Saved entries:
┌──
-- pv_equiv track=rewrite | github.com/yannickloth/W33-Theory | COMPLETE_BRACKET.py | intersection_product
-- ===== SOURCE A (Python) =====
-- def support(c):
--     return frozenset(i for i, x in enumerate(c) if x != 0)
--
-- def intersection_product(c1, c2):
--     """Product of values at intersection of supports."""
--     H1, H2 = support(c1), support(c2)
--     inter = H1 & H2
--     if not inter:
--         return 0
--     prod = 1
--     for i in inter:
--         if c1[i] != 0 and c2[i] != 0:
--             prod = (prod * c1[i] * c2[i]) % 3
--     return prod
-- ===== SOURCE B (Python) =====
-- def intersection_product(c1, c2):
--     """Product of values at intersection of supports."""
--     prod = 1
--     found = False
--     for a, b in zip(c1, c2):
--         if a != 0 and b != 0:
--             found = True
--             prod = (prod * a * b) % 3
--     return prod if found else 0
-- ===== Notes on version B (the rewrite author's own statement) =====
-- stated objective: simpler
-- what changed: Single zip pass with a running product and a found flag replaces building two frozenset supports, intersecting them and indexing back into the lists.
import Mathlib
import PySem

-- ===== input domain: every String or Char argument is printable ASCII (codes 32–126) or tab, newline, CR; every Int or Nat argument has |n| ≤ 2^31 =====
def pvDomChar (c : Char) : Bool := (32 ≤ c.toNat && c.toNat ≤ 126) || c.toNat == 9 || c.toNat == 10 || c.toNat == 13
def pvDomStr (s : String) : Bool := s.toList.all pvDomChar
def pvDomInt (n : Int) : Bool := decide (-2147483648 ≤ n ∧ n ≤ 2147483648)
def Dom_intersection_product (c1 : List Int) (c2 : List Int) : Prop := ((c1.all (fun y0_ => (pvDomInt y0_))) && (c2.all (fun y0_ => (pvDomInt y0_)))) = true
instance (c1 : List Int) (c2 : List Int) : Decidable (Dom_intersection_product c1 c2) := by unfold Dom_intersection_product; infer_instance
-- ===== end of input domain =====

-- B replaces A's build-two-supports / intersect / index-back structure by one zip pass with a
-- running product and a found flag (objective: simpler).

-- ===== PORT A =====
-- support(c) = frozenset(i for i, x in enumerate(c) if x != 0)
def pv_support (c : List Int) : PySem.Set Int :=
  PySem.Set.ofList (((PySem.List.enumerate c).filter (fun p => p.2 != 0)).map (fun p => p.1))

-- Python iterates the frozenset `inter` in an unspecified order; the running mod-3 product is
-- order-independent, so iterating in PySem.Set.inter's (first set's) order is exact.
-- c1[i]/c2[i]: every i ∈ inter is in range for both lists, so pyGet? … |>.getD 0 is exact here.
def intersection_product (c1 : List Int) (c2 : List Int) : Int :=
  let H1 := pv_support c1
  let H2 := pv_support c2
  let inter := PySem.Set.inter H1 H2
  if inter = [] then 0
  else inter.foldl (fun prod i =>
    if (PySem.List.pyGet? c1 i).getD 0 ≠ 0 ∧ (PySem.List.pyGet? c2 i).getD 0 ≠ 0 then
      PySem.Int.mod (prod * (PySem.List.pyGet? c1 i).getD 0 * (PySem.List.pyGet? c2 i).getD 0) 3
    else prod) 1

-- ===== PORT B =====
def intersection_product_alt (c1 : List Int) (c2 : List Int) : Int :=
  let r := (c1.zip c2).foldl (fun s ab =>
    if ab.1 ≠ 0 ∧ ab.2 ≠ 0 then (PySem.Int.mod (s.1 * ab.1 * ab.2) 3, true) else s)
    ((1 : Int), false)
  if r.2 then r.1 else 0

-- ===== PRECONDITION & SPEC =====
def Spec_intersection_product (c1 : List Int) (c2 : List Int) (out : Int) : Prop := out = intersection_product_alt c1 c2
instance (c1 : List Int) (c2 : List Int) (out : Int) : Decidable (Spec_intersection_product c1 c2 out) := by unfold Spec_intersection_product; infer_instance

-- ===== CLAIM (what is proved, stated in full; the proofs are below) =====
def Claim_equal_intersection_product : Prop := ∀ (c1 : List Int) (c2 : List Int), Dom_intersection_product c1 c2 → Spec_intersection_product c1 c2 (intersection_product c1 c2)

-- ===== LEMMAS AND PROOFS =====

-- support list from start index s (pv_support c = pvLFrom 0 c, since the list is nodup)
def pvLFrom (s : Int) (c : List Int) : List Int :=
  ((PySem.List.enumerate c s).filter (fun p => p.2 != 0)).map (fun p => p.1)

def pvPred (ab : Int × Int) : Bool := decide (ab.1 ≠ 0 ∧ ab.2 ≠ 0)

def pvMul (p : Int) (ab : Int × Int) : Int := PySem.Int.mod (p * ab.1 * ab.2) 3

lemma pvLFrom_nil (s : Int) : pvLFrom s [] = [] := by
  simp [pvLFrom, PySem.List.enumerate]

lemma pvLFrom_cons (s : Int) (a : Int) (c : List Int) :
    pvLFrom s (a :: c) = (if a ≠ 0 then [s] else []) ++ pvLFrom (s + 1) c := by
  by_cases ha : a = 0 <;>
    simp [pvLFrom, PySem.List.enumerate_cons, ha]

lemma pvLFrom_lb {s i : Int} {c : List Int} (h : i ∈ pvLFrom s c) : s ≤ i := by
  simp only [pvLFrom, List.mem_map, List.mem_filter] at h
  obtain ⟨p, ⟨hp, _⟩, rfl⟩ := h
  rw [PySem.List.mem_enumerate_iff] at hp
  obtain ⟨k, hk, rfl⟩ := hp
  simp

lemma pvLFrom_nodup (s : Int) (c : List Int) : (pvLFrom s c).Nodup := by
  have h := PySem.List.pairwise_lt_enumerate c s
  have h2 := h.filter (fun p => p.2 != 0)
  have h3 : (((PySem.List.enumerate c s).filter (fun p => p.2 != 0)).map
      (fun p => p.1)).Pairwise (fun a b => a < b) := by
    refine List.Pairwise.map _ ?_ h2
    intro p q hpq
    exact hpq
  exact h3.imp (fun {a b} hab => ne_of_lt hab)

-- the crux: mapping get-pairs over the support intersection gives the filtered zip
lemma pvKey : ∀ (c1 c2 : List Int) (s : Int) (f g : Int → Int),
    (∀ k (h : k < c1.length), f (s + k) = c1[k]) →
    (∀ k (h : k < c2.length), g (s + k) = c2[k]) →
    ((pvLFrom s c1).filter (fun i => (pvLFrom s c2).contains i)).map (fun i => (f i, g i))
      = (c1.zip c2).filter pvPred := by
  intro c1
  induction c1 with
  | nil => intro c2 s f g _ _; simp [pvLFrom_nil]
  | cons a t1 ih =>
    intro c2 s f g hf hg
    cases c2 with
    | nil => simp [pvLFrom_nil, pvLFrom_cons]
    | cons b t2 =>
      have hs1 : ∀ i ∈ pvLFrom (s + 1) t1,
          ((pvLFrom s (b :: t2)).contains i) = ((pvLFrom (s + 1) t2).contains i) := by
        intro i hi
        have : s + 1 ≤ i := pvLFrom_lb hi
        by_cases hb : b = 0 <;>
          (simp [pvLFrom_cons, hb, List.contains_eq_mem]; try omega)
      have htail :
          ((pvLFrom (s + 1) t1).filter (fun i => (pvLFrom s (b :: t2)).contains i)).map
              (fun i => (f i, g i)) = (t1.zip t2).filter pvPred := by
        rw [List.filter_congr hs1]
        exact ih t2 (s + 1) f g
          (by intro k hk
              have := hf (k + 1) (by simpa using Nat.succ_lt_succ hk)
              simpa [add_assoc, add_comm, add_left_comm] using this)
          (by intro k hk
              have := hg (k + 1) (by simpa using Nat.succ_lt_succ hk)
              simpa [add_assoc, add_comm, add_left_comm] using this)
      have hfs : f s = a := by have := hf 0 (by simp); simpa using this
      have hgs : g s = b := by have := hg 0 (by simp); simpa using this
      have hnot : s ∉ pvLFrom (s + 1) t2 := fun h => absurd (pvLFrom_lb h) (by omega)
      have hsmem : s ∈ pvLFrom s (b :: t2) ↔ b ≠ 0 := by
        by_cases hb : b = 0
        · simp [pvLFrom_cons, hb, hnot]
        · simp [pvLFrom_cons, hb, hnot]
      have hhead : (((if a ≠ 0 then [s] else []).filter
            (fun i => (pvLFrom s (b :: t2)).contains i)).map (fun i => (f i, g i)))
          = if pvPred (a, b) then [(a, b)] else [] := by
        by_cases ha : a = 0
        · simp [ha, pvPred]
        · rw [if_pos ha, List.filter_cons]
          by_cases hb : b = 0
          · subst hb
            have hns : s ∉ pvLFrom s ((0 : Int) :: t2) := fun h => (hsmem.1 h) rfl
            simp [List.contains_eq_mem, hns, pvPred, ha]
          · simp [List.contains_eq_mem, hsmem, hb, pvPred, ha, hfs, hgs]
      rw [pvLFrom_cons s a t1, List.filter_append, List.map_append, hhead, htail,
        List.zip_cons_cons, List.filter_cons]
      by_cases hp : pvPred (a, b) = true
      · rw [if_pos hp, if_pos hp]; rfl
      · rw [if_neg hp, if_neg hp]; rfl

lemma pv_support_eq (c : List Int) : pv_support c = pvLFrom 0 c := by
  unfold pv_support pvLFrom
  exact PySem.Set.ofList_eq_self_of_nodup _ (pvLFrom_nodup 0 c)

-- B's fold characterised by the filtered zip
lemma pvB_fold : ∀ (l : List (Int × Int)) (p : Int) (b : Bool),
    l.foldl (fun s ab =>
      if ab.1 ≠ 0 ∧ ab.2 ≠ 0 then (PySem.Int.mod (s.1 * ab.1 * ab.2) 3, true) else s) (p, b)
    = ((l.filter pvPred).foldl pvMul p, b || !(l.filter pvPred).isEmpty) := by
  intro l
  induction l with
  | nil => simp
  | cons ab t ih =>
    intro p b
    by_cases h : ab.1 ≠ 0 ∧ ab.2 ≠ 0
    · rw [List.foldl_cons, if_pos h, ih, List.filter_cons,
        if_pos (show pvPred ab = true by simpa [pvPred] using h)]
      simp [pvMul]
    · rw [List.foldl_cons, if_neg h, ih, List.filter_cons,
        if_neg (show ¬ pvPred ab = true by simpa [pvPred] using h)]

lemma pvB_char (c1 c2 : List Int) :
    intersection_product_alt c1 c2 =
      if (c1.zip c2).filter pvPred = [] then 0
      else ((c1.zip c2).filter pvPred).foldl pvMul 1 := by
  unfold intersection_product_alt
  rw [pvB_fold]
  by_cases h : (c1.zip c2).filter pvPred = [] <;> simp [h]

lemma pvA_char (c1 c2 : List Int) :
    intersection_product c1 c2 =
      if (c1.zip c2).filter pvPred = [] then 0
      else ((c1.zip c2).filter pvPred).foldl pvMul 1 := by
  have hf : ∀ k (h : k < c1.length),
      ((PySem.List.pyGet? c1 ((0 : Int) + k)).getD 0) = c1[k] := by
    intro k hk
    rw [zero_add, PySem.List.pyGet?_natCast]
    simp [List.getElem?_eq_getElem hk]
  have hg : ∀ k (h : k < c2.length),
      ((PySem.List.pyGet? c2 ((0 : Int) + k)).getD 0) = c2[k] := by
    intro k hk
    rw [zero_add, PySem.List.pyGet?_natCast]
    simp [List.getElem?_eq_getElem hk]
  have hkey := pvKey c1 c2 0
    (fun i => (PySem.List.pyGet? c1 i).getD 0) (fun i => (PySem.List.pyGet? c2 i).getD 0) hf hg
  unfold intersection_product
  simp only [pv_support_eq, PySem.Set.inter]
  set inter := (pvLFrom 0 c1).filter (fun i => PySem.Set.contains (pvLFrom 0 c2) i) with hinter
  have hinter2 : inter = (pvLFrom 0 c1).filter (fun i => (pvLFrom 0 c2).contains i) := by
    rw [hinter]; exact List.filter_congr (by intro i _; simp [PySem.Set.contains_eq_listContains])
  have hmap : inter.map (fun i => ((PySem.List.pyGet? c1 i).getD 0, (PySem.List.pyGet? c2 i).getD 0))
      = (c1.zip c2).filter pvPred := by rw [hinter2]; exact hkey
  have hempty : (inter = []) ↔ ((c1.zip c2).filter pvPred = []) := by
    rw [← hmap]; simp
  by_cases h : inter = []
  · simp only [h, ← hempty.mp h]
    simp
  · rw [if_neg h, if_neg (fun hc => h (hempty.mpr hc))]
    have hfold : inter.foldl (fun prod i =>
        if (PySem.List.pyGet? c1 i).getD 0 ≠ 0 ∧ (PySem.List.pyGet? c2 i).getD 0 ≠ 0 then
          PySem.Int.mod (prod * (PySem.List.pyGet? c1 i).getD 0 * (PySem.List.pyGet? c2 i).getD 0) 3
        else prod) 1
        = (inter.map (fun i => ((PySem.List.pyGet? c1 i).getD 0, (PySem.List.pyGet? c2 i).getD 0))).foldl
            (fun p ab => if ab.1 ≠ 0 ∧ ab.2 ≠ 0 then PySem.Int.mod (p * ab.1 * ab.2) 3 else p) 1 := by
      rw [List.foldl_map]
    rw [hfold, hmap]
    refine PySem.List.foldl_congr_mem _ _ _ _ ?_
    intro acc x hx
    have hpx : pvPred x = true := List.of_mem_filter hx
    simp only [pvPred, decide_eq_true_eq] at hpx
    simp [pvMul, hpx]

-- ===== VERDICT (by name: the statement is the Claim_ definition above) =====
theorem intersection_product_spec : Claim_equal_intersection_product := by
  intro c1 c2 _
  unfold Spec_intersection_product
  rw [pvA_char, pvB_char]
└──
Exercise prompt
Reproduce the lines of the entries above from the one with "(∀ k (h : k < c2.length), g" to the one with "cons b t2 =>", both included, exactly and without any other line.

Solved exercise
    (∀ k (h : k < c2.length), g (s + k) = c2[k]) →
    ((pvLFrom s c1).filter (fun i => (pvLFrom s c2).contains i)).map (fun i => (f i, g i))
      = (c1.zip c2).filter pvPred := by
  intro c1
  induction c1 with
  | nil => intro c2 s f g _ _; simp [pvLFrom_nil]
  | cons a t1 ih =>
    intro c2 s f g hf hg
    cases c2 with
    | nil => simp [pvLFrom_nil, pvLFrom_cons]
    | cons b t2 =>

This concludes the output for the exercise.